Он знал, что этот союз вызовет в части козачества резкую оппозицию, даже возмущение; знал, что поляки используют этот шаг в своей агитации против него; предвидел и то, что татары не ограничатся военной добычей и станут разорять Украину. Но все это отступало на задний план в сравнении с прямыми выгодами союза. Богдан умел приносить жертвы во имя достижения той цели, которая представлялась ему важнейшей в данный момент. Так поступил он и сейчас.

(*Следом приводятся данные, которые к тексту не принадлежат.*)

-- pv_equiv track=rewrite | github.com/schmittydog/algo_expert | best_seat.py | bestSeat
-- ===== SOURCE A (Python) =====
-- def bestSeat(seats):
--     '''
--         Time: N
--         Space: 1
--     '''
--     right = 0
--     max_zeros = 0
--     cur_zeros = 0
--     for i in range(len(seats)):
--         if seats[i] == 1:
--             cur_zeros = 0
--         else:
--             cur_zeros += 1
--             if cur_zeros > max_zeros:
--                 max_zeros = cur_zeros
--                 right = i
--     if right == 0:
--         return -1
--     return right - max_zeros + 1 + (max_zeros-1)//2
-- ===== SOURCE B (Python) =====
-- def bestSeat(seats):
--     # Gather the maximal runs of empty seats as (start, length) pairs,
--     # then take the first longest run and sit in its middle (left-biased).
--     runs = []
--     i = 0
--     n = len(seats)
--     while i < n:
--         if seats[i] == 1:
--             i += 1
--             continue
--         j = i
--         while j < n and seats[j] != 1:
--             j += 1
--         runs.append((i, j - i))
--         i = j
--     if not runs:
--         return -1
--     start, length = max(runs, key=lambda r: r[1])
--     return start + (length - 1) // 2
-- ===== Notes on version B (the rewrite author's own statement) =====
-- stated objective: alternative
-- what changed: Replaces A's single-pass per-element counter scan by a two-phase run decomposition: first build the list of maximal empty-seat runs as (start,length) pairs run-at-a-time, then pick the first longest run with max(key=length) and return its left middle.
-- intended difference: On seat lists that start with an empty seat and have no two adjacent empty seats, A returns -1 (its right-end tracker stays at its 0 sentinel because the best run ends at index 0), while B returns 0; seat 0 is genuinely free there, so B's answer is the intended one. — e.g. on bestSeat([0]): A returns -1, B returns 0
import Mathlib
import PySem

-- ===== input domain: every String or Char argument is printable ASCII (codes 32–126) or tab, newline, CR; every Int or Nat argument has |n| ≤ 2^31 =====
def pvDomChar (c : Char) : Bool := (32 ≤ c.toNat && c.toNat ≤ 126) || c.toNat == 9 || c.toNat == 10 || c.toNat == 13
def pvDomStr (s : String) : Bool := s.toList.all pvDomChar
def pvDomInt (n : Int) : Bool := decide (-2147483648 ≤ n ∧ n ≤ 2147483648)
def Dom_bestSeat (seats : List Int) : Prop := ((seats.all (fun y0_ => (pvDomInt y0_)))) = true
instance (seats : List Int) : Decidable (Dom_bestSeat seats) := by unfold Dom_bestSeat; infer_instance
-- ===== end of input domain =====

-- B rebuilds the answer from the list of maximal empty-seat runs (same O(n) cost); on lists whose
-- best run is the single seat at index 0, A returns -1 and B returns 0 (stated as D_ below).

-- ===== PORT A =====
-- A's for-loop over indices with state (right, max_zeros, cur_zeros); all three stay nonnegative in Python, kept as Nat.
def bestSeatLoop : List Int → Nat → Nat × Nat × Nat → Nat × Nat × Nat
  | [], _, st => st
  | x :: t, i, (right, mx, cur) =>
    if x = 1 then bestSeatLoop t (i + 1) (right, mx, 0)
    else if cur + 1 > mx then bestSeatLoop t (i + 1) (i, cur + 1, cur + 1)
    else bestSeatLoop t (i + 1) (right, mx, cur + 1)

def bestSeat (seats : List Int) : Int :=
  let st := bestSeatLoop seats 0 (0, 0, 0)
  let right := st.1
  let mx := st.2.1
  if right = 0 then -1
  else (right : Int) - (mx : Int) + 1 + PySem.Int.floordiv ((mx : Int) - 1) 2

-- ===== PORT B =====
-- `seats[j] != 1` in Source B's inner while
def notOne (y : Int) : Bool := y ≠ 1

-- phase 1 of Source B: the list of maximal empty-seat runs as (start, length) pairs, run-at-a-time
def zeroRuns : List Int → Nat → List (Nat × Nat)
  | [], _ => []
  | x :: t, i =>
    if x = 1 then zeroRuns t (i + 1)
    else
      (i, 1 + (t.takeWhile notOne).length) ::
        zeroRuns (t.drop (t.takeWhile notOne).length) (i + 1 + (t.takeWhile notOne).length)
termination_by l _ => l.length
decreasing_by all_goals (simp only [List.length_drop, List.length_cons]; omega)

-- phase 2 of Source B: max(runs, key=length) — the first run of maximal length
def pickBest (runs : List (Nat × Nat)) : Option (Nat × Nat) :=
  runs.foldl (fun acc p =>
    match acc with
    | none => some p
    | some q => if p.2 > q.2 then some p else acc) none

def bestSeat_alt (seats : List Int) : Int :=
  match pickBest (zeroRuns seats 0) with
  | none => -1
  | some (s, n) => (s : Int) + (((n - 1) / 2 : Nat) : Int)

-- ===== PRECONDITION & SPEC =====
-- On seat lists that start with an empty seat and have no two adjacent empty seats, A returns -1
-- (its right-end tracker stays at its 0 sentinel because the best run ends at index 0), while B
-- returns 0; seat 0 is genuinely free there, so B's answer is the intended one.
def D_bestSeat (seats : List Int) : Prop :=
  seats ≠ [] ∧ seats.head? ≠ some 1 ∧ List.IsChain (fun a b => a = 1 ∨ b = 1) seats
instance (seats : List Int) : Decidable (D_bestSeat seats) := by unfold D_bestSeat; infer_instance

def Spec_bestSeat (seats : List Int) (out : Int) : Prop := ¬ D_bestSeat seats → out = bestSeat_alt seats
instance (seats : List Int) (out : Int) : Decidable (Spec_bestSeat seats out) := by unfold Spec_bestSeat; infer_instance

def pvDiffWitness_bestSeat : List Int := [0]
def pvDiffWitnessOut_bestSeat : Int × Int := (-1, 0)

-- ===== CLAIM (what is proved, stated in full; the proofs are below) =====
def Claim_unchanged_bestSeat : Prop := ∀ (seats : List Int), Dom_bestSeat seats → Spec_bestSeat seats (bestSeat seats)
def Claim_changed_bestSeat : Prop := Dom_bestSeat (pvDiffWitness_bestSeat) ∧ D_bestSeat (pvDiffWitness_bestSeat) ∧ bestSeat (pvDiffWitness_bestSeat) = pvDiffWitnessOut_bestSeat.1 ∧ bestSeat_alt (pvDiffWitness_bestSeat) = pvDiffWitnessOut_bestSeat.2 ∧ pvDiffWitnessOut_bestSeat.1 ≠ pvDiffWitnessOut_bestSeat.2
def Claim_exact_bestSeat : Prop := ∀ (seats : List Int), Dom_bestSeat seats → D_bestSeat seats → bestSeat seats ≠ bestSeat_alt seats

-- ===== LEMMAS AND PROOFS =====

theorem zeroRuns_nil (i : Nat) : zeroRuns [] i = [] := by
  rw [zeroRuns.eq_def]

theorem zeroRuns_cons (x : Int) (t : List Int) (i : Nat) :
    zeroRuns (x :: t) i =
      if x = 1 then zeroRuns t (i + 1)
      else (i, 1 + (t.takeWhile notOne).length) ::
        zeroRuns (t.drop (t.takeWhile notOne).length) (i + 1 + (t.takeWhile notOne).length) := by
  rw [zeroRuns.eq_def]

-- zeroRuns with the run currently in progress (c pending zeros just before index i) merged into the first run
def runsM (c : Nat) (l : List Int) (i : Nat) : List (Nat × Nat) :=
  match l with
  | [] => []
  | x :: t =>
    if x = 1 then zeroRuns t (i + 1)
    else (i - c, c + 1 + (t.takeWhile notOne).length) ::
      zeroRuns (t.drop (t.takeWhile notOne).length) (i + 1 + (t.takeWhile notOne).length)

-- A's best-so-far pair (right, mx) folded over a list of runs
def pick (runs : List (Nat × Nat)) (acc : Nat × Nat) : Nat × Nat :=
  runs.foldl (fun a p => if p.2 > a.2 then (p.1 + p.2 - 1, p.2) else a) acc

theorem runsM_zero (l : List Int) (i : Nat) : runsM 0 l i = zeroRuns l i := by
  cases l with
  | nil => rw [runsM, zeroRuns_nil]
  | cons x t =>
    rw [runsM, zeroRuns_cons]
    simp

theorem runsM_succ (c : Nat) (t : List Int) (i : Nat) :
    runsM (c + 1) t (i + 1) =
      (if (t.takeWhile notOne).length = 0 then
        zeroRuns (t.drop (t.takeWhile notOne).length) (i + 1 + (t.takeWhile notOne).length)
      else
        (i - c, c + 1 + (t.takeWhile notOne).length) ::
          zeroRuns (t.drop (t.takeWhile notOne).length)
            (i + 1 + (t.takeWhile notOne).length)) := by
  cases t with
  | nil => simp [runsM, zeroRuns_nil]
  | cons y t' =>
    by_cases hy : y = 1
    · have hn : notOne y = false := by simp [notOne, hy]
      have htw0 : ((y :: t').takeWhile notOne) = [] := by simp [hn]
      rw [runsM, if_pos hy, htw0]
      simp only [List.length_nil, List.drop_zero]
      rw [zeroRuns_cons, if_pos hy]
      norm_num
    · have hn : notOne y = true := by simp [notOne, hy]
      have htw : ((y :: t').takeWhile notOne).length = (t'.takeWhile notOne).length + 1 := by
        simp [hn]
      rw [runsM]
      simp only [if_neg hy, htw, List.drop_succ_cons]
      rw [if_neg (by omega)]
      have e1 : i + 1 - (c + 1) = i - c := by omega
      have e2 : c + 1 + 1 + (t'.takeWhile notOne).length
          = c + 1 + ((t'.takeWhile notOne).length + 1) := by omega
      have e3 : i + 1 + 1 + (t'.takeWhile notOne).length
          = i + 1 + ((t'.takeWhile notOne).length + 1) := by omega
      rw [e1, e2, e3]

-- key invariant: A's loop state projects to a best-so-far fold over the merged runs
theorem key (l : List Int) : ∀ (i r m c : Nat), c ≤ m → c ≤ i →
    (((bestSeatLoop l i (r, m, c)).1, (bestSeatLoop l i (r, m, c)).2.1)
      = pick (runsM c l i) (r, m)) := by
  induction l with
  | nil => intro i r m c hcm hci; simp [bestSeatLoop, runsM, pick]
  | cons x t ih =>
    intro i r m c hcm hci
    by_cases hx : x = 1
    · simp only [bestSeatLoop, runsM, if_pos hx]
      rw [ih (i + 1) r m 0 (by omega) (by omega), runsM_zero]
    · by_cases hgt : c + 1 > m
      · simp only [bestSeatLoop, if_neg hx, if_pos hgt]
        rw [ih (i + 1) i (c + 1) (c + 1) (le_refl _) (by omega), runsM_succ]
        simp only [runsM, if_neg hx]
        by_cases hk0 : (t.takeWhile notOne).length = 0
        · rw [if_pos hk0, hk0]
          simp only [pick, List.foldl_cons]
          rw [if_pos (by omega : c + 1 + 0 > m)]
          have e : i - c + (c + 1 + 0) - 1 = i := by omega
          rw [e]
        · rw [if_neg hk0]
          simp only [pick, List.foldl_cons]
          rw [if_pos (by omega : c + 1 + (t.takeWhile notOne).length > c + 1),
            if_pos (by omega : c + 1 + (t.takeWhile notOne).length > m)]
      · simp only [bestSeatLoop, if_neg hx, if_neg hgt]
        rw [ih (i + 1) r m (c + 1) (by omega) (by omega), runsM_succ]
        simp only [runsM, if_neg hx]
        by_cases hk0 : (t.takeWhile notOne).length = 0
        · rw [if_pos hk0, hk0]
          simp only [pick, List.foldl_cons]
          rw [if_neg (by omega : ¬ c + 1 + 0 > m)]
        · rw [if_neg hk0]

Это был шаг мудрого и трезвого политика. Последующие события оправдали этот шаг. Однако они оправдали и худшие опасения Хмельницкого: татары стали чинить насилия над «союзной» Украиной. Богдан любой ценой стремился к победе над поляками. Но разоряемые татарами жители не могли понять всей глубины и сложности его замысла. Поэтому к огромной популярности, которую завоевал вскоре Богдан в широких массах, примешалось и горькое чувство обиды и разочарования. Такие настроения у части населения были понятны — они отражали чувства тех, на кого в наибольшей мере пали издержки длительной, тяжелой, но в конечном счете победоносной борьбы. Однако у Хмельницкого имелось достаточно воли и характера, чтобы противостоять им и не отступать от своего замысла.

Но мало было решиться на союз с татарами. Предстояло осуществить его. Момент был очень удобен для целей Хмельницкого. Население Крыма страдало от неурожая, мурзы и простые наездники стремились к войне: на войне можно было набрать яссырь. Приглашение татар козаками, сулившее богатую добычу, должно было особенно соблазнить их в этих условиях.

К тому же как раз в указанный период поляки отказались платить обычную дань. Коронный канцлер Оссолинский сообщил крымскому хану:

«Да будет Вашему Ханскому Высочеству ведомо, что вы имеете дело с королем, который умеет охранять свой народ, а не платить дань». Чтобы подкрепить это заявление, Александр Конецпольский (предпринял в октябре 1647 года поход против крымских татар.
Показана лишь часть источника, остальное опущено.